Doch auch das gehört nun bald der Vergangenheit an, denn am 28. Juli haben die Arbeiten zum Wiederaufbau des Theaters begonnen. Das Gebäude soll nun nahezu komplett sein ursprüngliches Gesicht wiederbekommen, nachdem es mit der Ruine über die letzten sieben Jahrzehnte stetig abwärts gegangen war. Die Arbeiten hat die Firma Pre-Fabrykat aus Krummhübel [Karpacz] übernommen, die Stadtverwaltung hat bereits fünf Millionen Zloty (mehr als eine Million Euro) zur Verfügung gestellt. Das Gesamtauftragsvolumen soll bei etwa 20 Millionen Zloty (fast 4,7 Millionen Euro) liegen. „Auch das Kultusministerium erkannte, dass das Theater wiederaufgebaut werden muss. Unser Projekt wurde als eines der wichtigsten Kulturvorhaben eingeschätzt. Wir haben also die Chance, weitere Gelder dafür zu bekommen. Wenn wir dies schaffen, wird auch unser Anteil dadurch geringer“, so Stadtpräsident Rafal Rokaszewicz kürzlich auf einer Pressekonferenz. Das wiedererrichtete Theater soll 200 Zuschauern Platz bieten und neben der Bühne auch Konferenzräume beherbergen.
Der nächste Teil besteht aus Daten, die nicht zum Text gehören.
-- pv_equiv track=rewrite | github.com/TUDgpl/Oriented_Spanners | generators/short_edge_extractor.py | extract_distances
-- ===== SOURCE A (Python) =====
-- def extract_distances(point_list):
--     p_new = [1]
--     current = 1
--     length = len(point_list)
--     for i in range(length-1):
--         dis = point_list[i+1]- point_list[i]
--         current += dis
--         p_new.append(current)
--     return p_new
-- ===== SOURCE B (Python) =====
-- def extract_distances(point_list):
--     return [1] + [1 + p - point_list[0] for p in point_list[1:]]
-- ===== Notes on version B (the rewrite author's own statement) =====
-- stated objective: simpler
-- what changed: The running accumulator over consecutive differences telescopes, so B computes each output directly as 1 plus the difference between the current element and the first element, in a single comprehension with no loop state.
import Mathlib
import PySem

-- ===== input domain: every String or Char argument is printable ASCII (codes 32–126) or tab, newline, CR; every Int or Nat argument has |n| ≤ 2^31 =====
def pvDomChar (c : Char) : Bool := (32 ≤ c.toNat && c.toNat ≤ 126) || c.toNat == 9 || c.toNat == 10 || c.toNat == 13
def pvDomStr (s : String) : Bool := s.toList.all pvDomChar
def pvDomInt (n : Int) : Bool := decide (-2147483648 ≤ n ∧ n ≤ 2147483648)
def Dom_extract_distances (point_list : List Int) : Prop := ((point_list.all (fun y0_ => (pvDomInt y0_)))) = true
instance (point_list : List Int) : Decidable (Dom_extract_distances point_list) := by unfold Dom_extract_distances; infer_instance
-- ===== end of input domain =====

-- B replaces A's running accumulator by the telescoped direct formula 1 + (current element minus first element) (objective: simpler).

-- ===== PORT A =====
-- indices i and i+1 always lie in range for i ∈ range(length-1), so pyGetD … 0 is exact here
def extract_distances (point_list : List Int) : List Int :=
  let length : Int := point_list.length
  let r := (PySem.List.pyRange 0 (length - 1) 1).foldl
    (fun (st : List Int × Int) (i : Int) =>
      let dis := PySem.List.pyGetD point_list (i + 1) 0 - PySem.List.pyGetD point_list i 0
      let current := st.2 + dis
      (st.1 ++ [current], current))
    ([1], 1)
  r.1

-- ===== PORT B =====
-- point_list[0] is only evaluated when point_list[1:] is nonempty, so pyGetD … 0 is exact there
def extract_distances_alt (point_list : List Int) : List Int :=
  [1] ++ (PySem.List.slice point_list (some 1) none).map
    (fun p => 1 + p - PySem.List.pyGetD point_list 0 0)

-- ===== PRECONDITION & SPEC =====
def Spec_extract_distances (point_list : List Int) (out : List Int) : Prop := out = extract_distances_alt point_list
instance (point_list : List Int) (out : List Int) : Decidable (Spec_extract_distances point_list out) := by unfold Spec_extract_distances; infer_instance

-- ===== CLAIM (what is proved, stated in full; the proofs are below) =====
def Claim_equal_extract_distances : Prop := ∀ (point_list : List Int), Dom_extract_distances point_list → Spec_extract_distances point_list (extract_distances point_list)

-- ===== LEMMAS AND PROOFS =====

-- A's fold over range(m), characterised by the telescoped invariant
lemma extract_distances_fold (x : Int) (rest : List Int) (m : Nat) (hm : m ≤ rest.length) :
    (PySem.List.pyRange 0 (m : Int) 1).foldl
      (fun (st : List Int × Int) (i : Int) =>
        let dis := PySem.List.pyGetD (x :: rest) (i + 1) 0 - PySem.List.pyGetD (x :: rest) i 0
        let current := st.2 + dis
        (st.1 ++ [current], current))
      ([1], 1)
    = (1 :: (List.range m).map (fun (k : Nat) => 1 + PySem.List.pyGetD rest (k : Int) 0 - x),
       1 + PySem.List.pyGetD (x :: rest) (m : Int) 0 - x) := by
  induction m with
  | zero =>
      simp [PySem.List.pyRange_one_eq_nil (by omega : (0:Int) ≤ 0)]
  | succ m ih =>
      have h1 : ((m + 1 : Nat) : Int) = (m : Int) + 1 := by push_cast; ring
      rw [h1, PySem.List.pyRange_one_succ_right (by positivity), List.foldl_append,
          ih (by omega)]
      have hget : ∀ j : Nat, PySem.List.pyGetD (x :: rest) ((j : Int) + 1) 0
          = PySem.List.pyGetD rest (j : Int) 0 := by
        intro j
        have : ((j : Int) + 1) = ((j + 1 : Nat) : Int) := by push_cast; ring
        rw [this, PySem.List.pyGetD_natCast, PySem.List.pyGetD_natCast]
        simp
      simp only [List.foldl_cons, List.foldl_nil, hget, List.range_succ, List.map_append,
        List.map_cons, List.map_nil, Prod.mk.injEq]
      refine ⟨?_, by ring⟩
      simp only [List.cons_append, List.cons.injEq, List.append_cancel_left_eq, true_and]
      refine ⟨by ring, trivial⟩

-- map over range with indexed access is map over the list
lemma map_range_getD (rest : List Int) (f : Int → Int) :
    (List.range rest.length).map (fun (k : Nat) => f (PySem.List.pyGetD rest (k : Int) 0))
      = rest.map f := by
  induction rest with
  | nil => simp
  | cons y ys ih =>
      rw [List.length_cons, List.range_succ_eq_map]
      simp only [List.map_cons, List.map_map, List.cons.injEq]
      refine ⟨by simp, ?_⟩
      rw [← ih]
      apply List.map_congr_left
      intro k _
      simp only [Function.comp, Nat.succ_eq_add_one, PySem.List.pyGetD_natCast]
      simp [List.getD]

-- ===== VERDICT (by name: the statement is the Claim_ definition above) =====
theorem extract_distances_spec : Claim_equal_extract_distances := by
  intro pl _
  unfold Spec_extract_distances extract_distances extract_distances_alt
  cases pl with
  | nil =>
      simp [PySem.List.slice_from_one]
  | cons x rest =>
      have hlen : ((x :: rest).length : Int) - 1 = (rest.length : Int) := by
        simp
      show (List.foldl
          (fun (st : List Int × Int) (i : Int) =>
            let dis := PySem.List.pyGetD (x :: rest) (i + 1) 0 - PySem.List.pyGetD (x :: rest) i 0
            let current := st.2 + dis
            (st.1 ++ [current], current))
          ([1], 1) (PySem.List.pyRange 0 (((x :: rest).length : Int) - 1) 1)).1
        = [1] ++ (PySem.List.slice (x :: rest) (some 1) none).map
            (fun p => 1 + p - PySem.List.pyGetD (x :: rest) 0 0)
      rw [hlen, extract_distances_fold x rest rest.length le_rfl]
      rw [PySem.List.slice_from_one]
      simp only [List.tail_cons, PySem.List.pyGetD_zero_cons]
      rw [map_range_getD rest (fun p => 1 + p - x)]
      simp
Dass die Zuwendung zum historischen Stadtbild mit schmerzlichen Entdeckungen verbunden sein kann, wurde übrigens nur wenige Tage nach dem Beginn der Bauarbeiten anderenorts in Glogau offenbar. Ein Ehepaar ent­deckte, dass sich 16 Gehwegplatten im eigenen Schrebergarten rückseitig als Grabplatten für elf kleine Mädchen und fünf Jungen im Alter von höchstens vier Jahren entpuppten, die während des Krieges starben. Der Verein Glogauer Geschichtsforum (Glogowskie Forum Historyczne) möchte diese und ähnliche Steine in einem Lapidarium zusammenfassen.